Just as there is a race on in the engineering departments of many large car companies to develop autonomous car technology, so legislators are working fast to develop the rules to cover it.

The German government is reportedly working hard on legislation that will apply new legal standards to self-driving cars in an effort to ascribe liability and set guidelines for investigating inevitable future crashes.

According to German newspaper Handelsblatt, that includes a requirement that drivers maintain a "minimum of attention" – defined as remaining in front of a steering wheel at all times and being able to immediately take control of the wheel "at the request of the automated system."

The law would also require the installation of a black box – whose specifications are currently being worked on at the United Nations. Like a plane's black box, it will store all relevant data about the vehicle so it can be analyzed in the event of a crash.

A key part of that system, according to the draft German law, will be determining when an automated system requested that the driver take over, putting the onus on companies to develop software that is suitably cautious, and on human drivers to maintain vigilance while driving.

The German government is working fast on the new law, with a first draft expected this month, because it has promised car makers it will remove legal barriers to them testing new products on the road.

Just last month, German chancellor Angela Merkel indicated that the issue was a priority for the country – which boasts some of the world's largest car companies – and suggested to the car industry that it draw up a "wish list" of what it needs to move forward.

Big opportunity

German car companies see the emergence of self-driving car technology as a huge market opportunity, and are investing heavily in both electric and automated car technology.
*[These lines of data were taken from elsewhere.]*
-- pv_equiv track=rewrite | github.com/marianogarciamelo/COMP379MarchMadness | SVM.py | build_seedwise_bracket_order
-- ===== SOURCE A (Python) =====
-- def build_seedwise_bracket_order(n):
--     """
--     Build a simple seed-wise pairing:
--       indices [0..n-1] are assumed sorted best-to-worst.
--       First round: (0 vs n-1), (1 vs n-2), (2 vs n-3), ...
--     Returns:
--       list of indices in the order of their first-round appearance.
--     """
--     order = []
--     left = 0
--     right = n - 1
--     while left < right:
--         order.append(left)
--         order.append(right)
--         left += 1
--         right -= 1
--     if left == right:
--         order.append(left)
--     return order
-- ===== SOURCE B (Python) =====
-- def build_seedwise_bracket_order(n):
--     return [i // 2 if i % 2 == 0 else n - 1 - i // 2 for i in range(n)]
-- ===== Notes on version B (the rewrite author's own statement) =====
-- stated objective: simpler
-- what changed: Replaces the two-pointer while-loop with a separate odd-n middle case by a single comprehension computing slot i directly via the closed form i//2 (even i) / n-1-i//2 (odd i).
import Mathlib
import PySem

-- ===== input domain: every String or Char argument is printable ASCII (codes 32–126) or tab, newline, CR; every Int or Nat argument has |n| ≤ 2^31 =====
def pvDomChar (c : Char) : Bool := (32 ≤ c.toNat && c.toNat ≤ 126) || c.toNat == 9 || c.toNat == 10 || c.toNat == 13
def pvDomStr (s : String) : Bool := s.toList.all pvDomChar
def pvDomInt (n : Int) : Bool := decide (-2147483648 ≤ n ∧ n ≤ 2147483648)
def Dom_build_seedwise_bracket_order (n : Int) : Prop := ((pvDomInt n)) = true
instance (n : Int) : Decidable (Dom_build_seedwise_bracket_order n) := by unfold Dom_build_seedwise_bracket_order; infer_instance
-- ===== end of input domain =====

-- B replaces A's two-pointer while-loop (with its separate odd-n middle append) by one
-- comprehension computing each slot directly from its index (objective: simpler).

-- ===== PORT A =====
-- A's while-loop: two converging pointers, appending left then right each step,
-- and a final single append when the pointers meet.
def pvLoopA (left right : Int) (order : List Int) : List Int :=
  if left < right then
    pvLoopA (left + 1) (right - 1) (order ++ [left, right])
  else if left = right then order ++ [left]
  else order
termination_by (right - left).toNat
decreasing_by omega

def build_seedwise_bracket_order (n : Int) : List Int :=
  pvLoopA 0 (n - 1) []

-- ===== PORT B =====
def build_seedwise_bracket_order_alt (n : Int) : List Int :=
  (PySem.List.pyRange 0 n 1).map (fun i =>
    if PySem.Int.mod i 2 = 0 then PySem.Int.floordiv i 2
    else n - 1 - PySem.Int.floordiv i 2)

-- ===== PRECONDITION & SPEC =====
def Spec_build_seedwise_bracket_order (n : Int) (out : List Int) : Prop := out = build_seedwise_bracket_order_alt n
instance (n : Int) (out : List Int) : Decidable (Spec_build_seedwise_bracket_order n out) := by unfold Spec_build_seedwise_bracket_order; infer_instance

-- ===== CLAIM (what is proved, stated in full; the proofs are below) =====
def Claim_equal_build_seedwise_bracket_order : Prop := ∀ (n : Int), Dom_build_seedwise_bracket_order n → Spec_build_seedwise_bracket_order n (build_seedwise_bracket_order n)

-- ===== LEMMAS AND PROOFS =====

-- closed form of one output slot, parameterised by the left pointer l and span k (right = l + k)
def pvSlot (l : Int) (k : Nat) (j : Nat) : Int :=
  if j % 2 = 0 then l + ((j / 2 : Nat) : Int) else l + (k : Int) - ((j / 2 : Nat) : Int)

lemma pvSlot_shift (l : Int) (k j : Nat) :
    pvSlot l (k + 2) (j + 2) = pvSlot (l + 1) k j := by
  unfold pvSlot
  have h2 : (j + 2) % 2 = j % 2 := by omega
  have h3 : (j + 2) / 2 = j / 2 + 1 := by omega
  rw [h2, h3]
  split_ifs with h
  · push_cast; ring
  · push_cast; ring

lemma pvLoopA_closed (k : Nat) (l : Int) (acc : List Int) :
    pvLoopA l (l + (k : Int)) acc = acc ++ (List.range (k + 1)).map (pvSlot l k) := by
  induction k using Nat.strong_induction_on generalizing l acc with
  | _ k ih =>
    match k with
    | 0 =>
      rw [pvLoopA]
      simp [pvSlot]
    | 1 =>
      rw [pvLoopA, pvLoopA]
      norm_num
      simp [List.range_succ, pvSlot]
    | (k + 2) =>
      rw [pvLoopA]
      have hlt : l < l + ((k : Int) + 2) := by omega
      have harith : l + ((k + 2 : Nat) : Int) - 1 = (l + 1) + (k : Int) := by push_cast; ring
      simp only [if_pos (by push_cast; omega : l < l + ((k + 2 : Nat) : Int)), harith]
      rw [ih k (by omega) (l + 1)]
      have hr : List.range (k + 2 + 1) = 0 :: 1 :: (List.range (k + 1)).map (fun j => j + 2) := by
        rw [List.range_succ_eq_map, List.range_succ_eq_map]
        simp only [List.map_cons, List.map_map]
        refine congrArg _ (congrArg _ ?_)
        exact List.map_congr_left (fun j _ => by simp [Function.comp])
      rw [hr]
      simp only [List.map_cons, List.map_map]
      have hfun : (pvSlot l (k + 2)) ∘ (fun j => j + 2) = pvSlot (l + 1) k := by
        funext j; exact pvSlot_shift l k j
      rw [hfun]
      have h0 : pvSlot l (k + 2) 0 = l := by simp [pvSlot]
      have h1 : pvSlot l (k + 2) 1 = l + ((k + 2 : Nat) : Int) := by
        unfold pvSlot
        norm_num
      rw [h0, h1]
      push_cast
      simp

-- ===== VERDICT (by name: the statement is the Claim_ definition above) =====
theorem build_seedwise_bracket_order_spec : Claim_equal_build_seedwise_bracket_order := by
  intro n _
  unfold Spec_build_seedwise_bracket_order build_seedwise_bracket_order build_seedwise_bracket_order_alt
  rw [PySem.List.pyRange_one]
  by_cases hn : n ≤ 0
  · have h0 : (n - 0).toNat = 0 := by omega
    rw [h0]
    rw [pvLoopA]
    have : ¬ (0 : Int) < n - 1 := by omega
    rw [if_neg this, if_neg (by omega : ¬ (0 : Int) = n - 1)]
    simp
  · push Not at hn
    obtain ⟨k, hk⟩ : ∃ k : Nat, n - 1 = (k : Int) := ⟨(n - 1).toNat, by omega⟩
    have hn0 : (n - 0).toNat = k + 1 := by omega
    rw [hn0]
    have : n - 1 = 0 + (k : Int) := by omega
    rw [this] at hk ⊢
    rw [pvLoopA_closed k 0 [], List.map_map]
    simp only [List.nil_append]
    apply List.map_congr_left
    intro j hj
    simp only [List.mem_range, Function.comp] at hj ⊢
    have hmod : PySem.Int.mod (0 + (j : Int)) 2 = ((j % 2 : Nat) : Int) := by
      rw [zero_add]; exact_mod_cast PySem.Int.mod_natCast j 2
    have hdiv : PySem.Int.floordiv (0 + (j : Int)) 2 = ((j / 2 : Nat) : Int) := by
      rw [zero_add]; exact_mod_cast PySem.Int.floordiv_natCast j 2
    rw [hmod, hdiv]
    by_cases he : j % 2 = 0
    · simp [pvSlot, he]
    · have hne : ¬ ((j % 2 : Nat) : Int) = 0 := by omega
      rw [if_neg hne]
      unfold pvSlot
      rw [if_neg he]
Volkswagen views the technology as a way to rebuild excitement and credibility in its brand after it took a knock following the revelations that it has purposefully cheated on emissions tests, and Mercedes-Benz has already targeted 2025 as the date for self-driving trucks on the roads. BMW and Daimler are also reportedly working on the technology.

But current laws in Europe and Germany are stifling the ability to innovate, German car manufacturers have complained, and are giving US companies such as Google and Tesla a head start. The Tesla crash highlighted one of those companies' biggest concerns: legal liability.

Meanwhile, leading the charge in self-driving cars are companies in California. And that state's legislative approach is already leading Europe.

The California Department of Motor Vehicles (DMV) approved testing of the vehicles back in May of 2014, and in December, 2015, put out draft guidelines for self-driving cars that in many respects reflect what the German government has drafted: the requirement for a steering wheel and for the driver to be able to take over control immediately.

Part of the draft rules read: "The operator will be responsible for monitoring the safe operation of the vehicle at all times, and must be capable of taking over immediate control in the event of an autonomous technology failure or other emergency."

These rules, as well as the DMV requirement that all drivers of autonomous cars would have to be specially certified, were met with some consternation by the industry. Google in particular was opposed to the requirement to have a steering wheel.

Moving forward

Eleven companies, including Mercedes Benz, BMW, Ford, Nissan, Honda, Tesla and Google, already have permission to test autonomous cars on California's public roads, and the timeline is far closer than Europe, with an expectation that by next year ordinary consumers could be on the road in self-driving cars (that is a best-case scenario however).

There are no federal rules in the US that cover autonomous cars, so California is likely developing what will become future laws for the entire country. Likewise Germany, which hopes its efforts will form the bedrock of international legislation covering self-driving cars.

Among the advantages to self-driving car technology, at least from the government perspective, are reduced traffic, less pollution and – critically – greater road safety. Almost everyone agrees that the key deciding factor over the success or failure of autonomous cars will be on how safe they are perceived to be.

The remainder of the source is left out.